PV = (C / r) x (1 - 1 / (1 + r)^n) + F / (1 + r)^n
where PV is the present value of the bond, C is the annual coupon payment, r is the discount rate, n is
the number of years to maturity, and F is the face value of the bond. Plugging in the values given,

PV = (70 / 0.1) x (1 - 1 / 1.1^4) + 1000 / 1.1^4

PV = $876.97

The intrinsic value of the bond is slightly higher than the current market price of $875, which suggests
that the bond may be undervalued. Migel may consider purchasing the bond if he believes that the
bond's price will increase over time.

b) The yield-to-maturity of the bond can be estimated by solving for the discount rate that equates the
present value of the bond's future cash flows to its current price. Using the formula above, we can solve
for the discount rate that makes the present value of the bond equal to its current price of $875:

$875 = (70 / r) x (1 - 1 / (1 + r)^4) + 1000 / (1 + r)^4

Solving for r using numerical methods, we find that the yield-to-maturity of the bond is approximately
9.02%. Migel may consider purchasing the bond if he believes that the yield-to-maturity is attractive
compared to other investments with similar risk profiles.

QN 4

(a) The "snakebite effect" is a behavioral bias that can influence investors' behavior. It refers to the
tendency of an investor to become overly cautious and risk-averse after experiencing a significant loss in
the market. Examples of how the snakebite effect can influence investors' behavior include:

- Selling off all or most of their investments after a market downturn, even if the investments are high-
quality and have strong long-term prospects.

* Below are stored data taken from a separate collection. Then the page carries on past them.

-- pv_equiv track=rewrite | github.com/gagagaga8/Causal-Weighted | experiments/analysis/timewindow_sensitivity.py | get_features_for_config
-- ===== SOURCE A (Python) =====
-- BASE_FEATURES = [
--     'admission_age', 'gender', 'weight', 'sofa_24hours',
--     'aki_stage', 'aki_stage_creat', 'aki_stage_uo', 'creat',
--     'uo_rt_6hr', 'uo_rt_12hr', 'uo_rt_24hr'
-- ]
--
-- TIMEPOINT_FEATURES = ['uo', 'bun', 'pot', 'ph', 'creat']
--
-- def get_features_for_config(config_name):
--     """according toConfiguration FeatureColumnTable"""
--     features = BASE_FEATURES.copy()
--
--     if config_name == 'Baseline Only':
--         pass # onlyuse Feature
--     elif config_name == 'k1 Only':
--         features.extend([f'{f}_k1' for f in TIMEPOINT_FEATURES])
--     elif config_name == 'k2 Only':
--         features.extend([f'{f}_k2' for f in TIMEPOINT_FEATURES])
--     elif config_name == 'k3 Only':
--         features.extend([f'{f}_k3' for f in TIMEPOINT_FEATURES])
--     elif config_name == 'k1 + k2':
--         features.extend([f'{f}_k1' for f in TIMEPOINT_FEATURES])
--         features.extend([f'{f}_k2' for f in TIMEPOINT_FEATURES])
--     elif config_name == 'k2 + k3':
--         features.extend([f'{f}_k2' for f in TIMEPOINT_FEATURES])
--         features.extend([f'{f}_k3' for f in TIMEPOINT_FEATURES])
--     elif config_name == 'k1 + k3':
--         features.extend([f'{f}_k1' for f in TIMEPOINT_FEATURES])
--         features.extend([f'{f}_k3' for f in TIMEPOINT_FEATURES])
--     elif config_name == 'Full (k1+k2+k3)':
--         features.extend([f'{f}_k1' for f in TIMEPOINT_FEATURES])
--         features.extend([f'{f}_k2' for f in TIMEPOINT_FEATURES])
--         features.extend([f'{f}_k3' for f in TIMEPOINT_FEATURES])
--
--     return features
-- ===== SOURCE B (Python) =====
-- BASE_FEATURES = [
--     'admission_age', 'gender', 'weight', 'sofa_24hours',
--     'aki_stage', 'aki_stage_creat', 'aki_stage_uo', 'creat',
--     'uo_rt_6hr', 'uo_rt_12hr', 'uo_rt_24hr'
-- ]
--
-- TIMEPOINT_FEATURES = ['uo', 'bun', 'pot', 'ph', 'creat']
--
-- CONFIG_SUFFIXES = {
--     'Baseline Only': [],
--     'k1 Only': ['k1'],
--     'k2 Only': ['k2'],
--     'k3 Only': ['k3'],
--     'k1 + k2': ['k1', 'k2'],
--     'k2 + k3': ['k2', 'k3'],
--     'k1 + k3': ['k1', 'k3'],
--     'Full (k1+k2+k3)': ['k1', 'k2', 'k3'],
-- }
--
-- def get_features_for_config(config_name):
--     suffixes = CONFIG_SUFFIXES.get(config_name, [])
--     return BASE_FEATURES + [f'{f}_{s}' for s in suffixes for f in TIMEPOINT_FEATURES]
-- ===== Notes on version B (the rewrite author's own statement) =====
-- stated objective: simpler
-- what changed: Replaces the 8-branch if-elif chain with a config->suffix-list table plus a single nested comprehension that appends suffixed timepoint features.
import Mathlib
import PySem

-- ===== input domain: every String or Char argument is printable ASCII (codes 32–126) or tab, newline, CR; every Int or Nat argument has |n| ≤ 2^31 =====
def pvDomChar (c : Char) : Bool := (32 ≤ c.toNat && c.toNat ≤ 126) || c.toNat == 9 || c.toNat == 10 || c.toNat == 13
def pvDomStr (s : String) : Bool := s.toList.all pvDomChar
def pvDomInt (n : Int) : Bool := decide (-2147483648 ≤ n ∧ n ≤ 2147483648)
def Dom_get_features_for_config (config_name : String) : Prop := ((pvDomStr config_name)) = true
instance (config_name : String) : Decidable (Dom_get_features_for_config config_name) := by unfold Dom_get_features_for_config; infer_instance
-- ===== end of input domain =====

-- B replaces A's 8-branch if-elif chain by a config→suffix-list table and one nested
-- comprehension; same return values, objective: simpler.

def BASE_FEATURES : List String :=
  ["admission_age", "gender", "weight", "sofa_24hours",
   "aki_stage", "aki_stage_creat", "aki_stage_uo", "creat",
   "uo_rt_6hr", "uo_rt_12hr", "uo_rt_24hr"]

def TIMEPOINT_FEATURES : List String := ["uo", "bun", "pot", "ph", "creat"]

-- ===== PORT A =====
def get_features_for_config (config_name : String) : List String :=
  let features := BASE_FEATURES
  if config_name = "Baseline Only" then
    features
  else if config_name = "k1 Only" then
    features ++ TIMEPOINT_FEATURES.map (fun f => f ++ "_k1")
  else if config_name = "k2 Only" then
    features ++ TIMEPOINT_FEATURES.map (fun f => f ++ "_k2")
  else if config_name = "k3 Only" then
    features ++ TIMEPOINT_FEATURES.map (fun f => f ++ "_k3")
  else if config_name = "k1 + k2" then
    features ++ TIMEPOINT_FEATURES.map (fun f => f ++ "_k1")
             ++ TIMEPOINT_FEATURES.map (fun f => f ++ "_k2")
  else if config_name = "k2 + k3" then
    features ++ TIMEPOINT_FEATURES.map (fun f => f ++ "_k2")
             ++ TIMEPOINT_FEATURES.map (fun f => f ++ "_k3")
  else if config_name = "k1 + k3" then
    features ++ TIMEPOINT_FEATURES.map (fun f => f ++ "_k1")
             ++ TIMEPOINT_FEATURES.map (fun f => f ++ "_k3")
  else if config_name = "Full (k1+k2+k3)" then
    features ++ TIMEPOINT_FEATURES.map (fun f => f ++ "_k1")
             ++ TIMEPOINT_FEATURES.map (fun f => f ++ "_k2")
             ++ TIMEPOINT_FEATURES.map (fun f => f ++ "_k3")
  else
    features

-- ===== PORT B =====
def CONFIG_SUFFIXES : PySem.Dict String (List String) :=
  PySem.Dict.ofList
    [("Baseline Only", []),
     ("k1 Only", ["k1"]),
     ("k2 Only", ["k2"]),
     ("k3 Only", ["k3"]),
     ("k1 + k2", ["k1", "k2"]),
     ("k2 + k3", ["k2", "k3"]),
     ("k1 + k3", ["k1", "k3"]),
     ("Full (k1+k2+k3)", ["k1", "k2", "k3"])]

def get_features_for_config_alt (config_name : String) : List String :=
  let suffixes := CONFIG_SUFFIXES.getD config_name []
  BASE_FEATURES ++ suffixes.flatMap (fun s => TIMEPOINT_FEATURES.map (fun f => f ++ "_" ++ s))

-- ===== PRECONDITION & SPEC =====
def Spec_get_features_for_config (config_name : String) (out : List String) : Prop := out = get_features_for_config_alt config_name
instance (config_name : String) (out : List String) : Decidable (Spec_get_features_for_config config_name out) := by unfold Spec_get_features_for_config; infer_instance

-- ===== CLAIM (what is proved, stated in full; the proofs are below) =====
def Claim_equal_get_features_for_config : Prop := ∀ (config_name : String), Dom_get_features_for_config config_name → Spec_get_features_for_config config_name (get_features_for_config config_name)

-- ===== LEMMAS AND PROOFS =====

-- ===== VERDICT (by name: the statement is the Claim_ definition above) =====
theorem get_features_for_config_spec : Claim_equal_get_features_for_config := by
  intro config_name _
  unfold Spec_get_features_for_config get_features_for_config get_features_for_config_alt
  by_cases h1 : config_name = "Baseline Only"
  · subst h1; decide
  by_cases h2 : config_name = "k1 Only"
  · subst h2; decide
  by_cases h3 : config_name = "k2 Only"
  · subst h3; decide
  by_cases h4 : config_name = "k3 Only"
  · subst h4; decide
  by_cases h5 : config_name = "k1 + k2"
  · subst h5; decide
  by_cases h6 : config_name = "k2 + k3"
  · subst h6; decide
  by_cases h7 : config_name = "k1 + k3"
  · subst h7; decide
  by_cases h8 : config_name = "Full (k1+k2+k3)"
  · subst h8; decide
  · have hd : CONFIG_SUFFIXES.items =
        [("Baseline Only", []), ("k1 Only", ["k1"]), ("k2 Only", ["k2"]), ("k3 Only", ["k3"]),
         ("k1 + k2", ["k1", "k2"]), ("k2 + k3", ["k2", "k3"]), ("k1 + k3", ["k1", "k3"]),
         ("Full (k1+k2+k3)", ["k1", "k2", "k3"])] := by decide
    have e1 : ("Baseline Only" == config_name) = false := by simp [Ne.symm h1]
    have e2 : ("k1 Only" == config_name) = false := by simp [Ne.symm h2]
    have e3 : ("k2 Only" == config_name) = false := by simp [Ne.symm h3]
    have e4 : ("k3 Only" == config_name) = false := by simp [Ne.symm h4]
    have e5 : ("k1 + k2" == config_name) = false := by simp [Ne.symm h5]
    have e6 : ("k2 + k3" == config_name) = false := by simp [Ne.symm h6]
    have e7 : ("k1 + k3" == config_name) = false := by simp [Ne.symm h7]
    have e8 : ("Full (k1+k2+k3)" == config_name) = false := by simp [Ne.symm h8]
    simp [h1, h2, h3, h4, h5, h6, h7, h8, PySem.Dict.getD, PySem.Dict.get?, hd,
      List.find?, e1, e2, e3, e4, e5, e6, e7, e8]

- Avoiding certain types of investments or asset classes altogether, such as stocks or emerging markets,
due to a fear of losing money.

- Focusing too much on short-term performance and making investment decisions based on recent
market trends, rather than taking a long-term view.

- Holding on to cash or other "safe" assets for too long, missing out on potential gains from higher-risk
investments.
(b)

- The call option with an exercise price of 18 is in the money, as the current price of the underlying stock
(19.50) is higher than the exercise price.

- The put option with an exercise price of 30 is out of the money, as the current price of the underlying
stock (31.20) is higher than the exercise price.

To determine whether an option is at the money, we would need to know the current price of the
underlying stock relative to the exercise price. Without this information, we cannot determine whether
the call option is at the money.

(c)

- For the call option, if it is exercised, the investor would pay $18 per share to buy the stock, and could
then sell it at the current market price of $19.50, making a profit of $1.50 per share. However, since the
option premium was paid upfront, the net profit would be $1.25 per share ($1.50 profit - $0.25
premium).

- For the put option, if it is exercised, the investor would sell the stock at the exercise price of $30 per
share, which is higher than the current market price of $31.20 per share. Therefore, exercising the put
option would result in a loss of $1.20 per share. However, since the option premium was paid upfront,
the net loss would be $0.70 per share ($1.20 loss + $0.50 premium).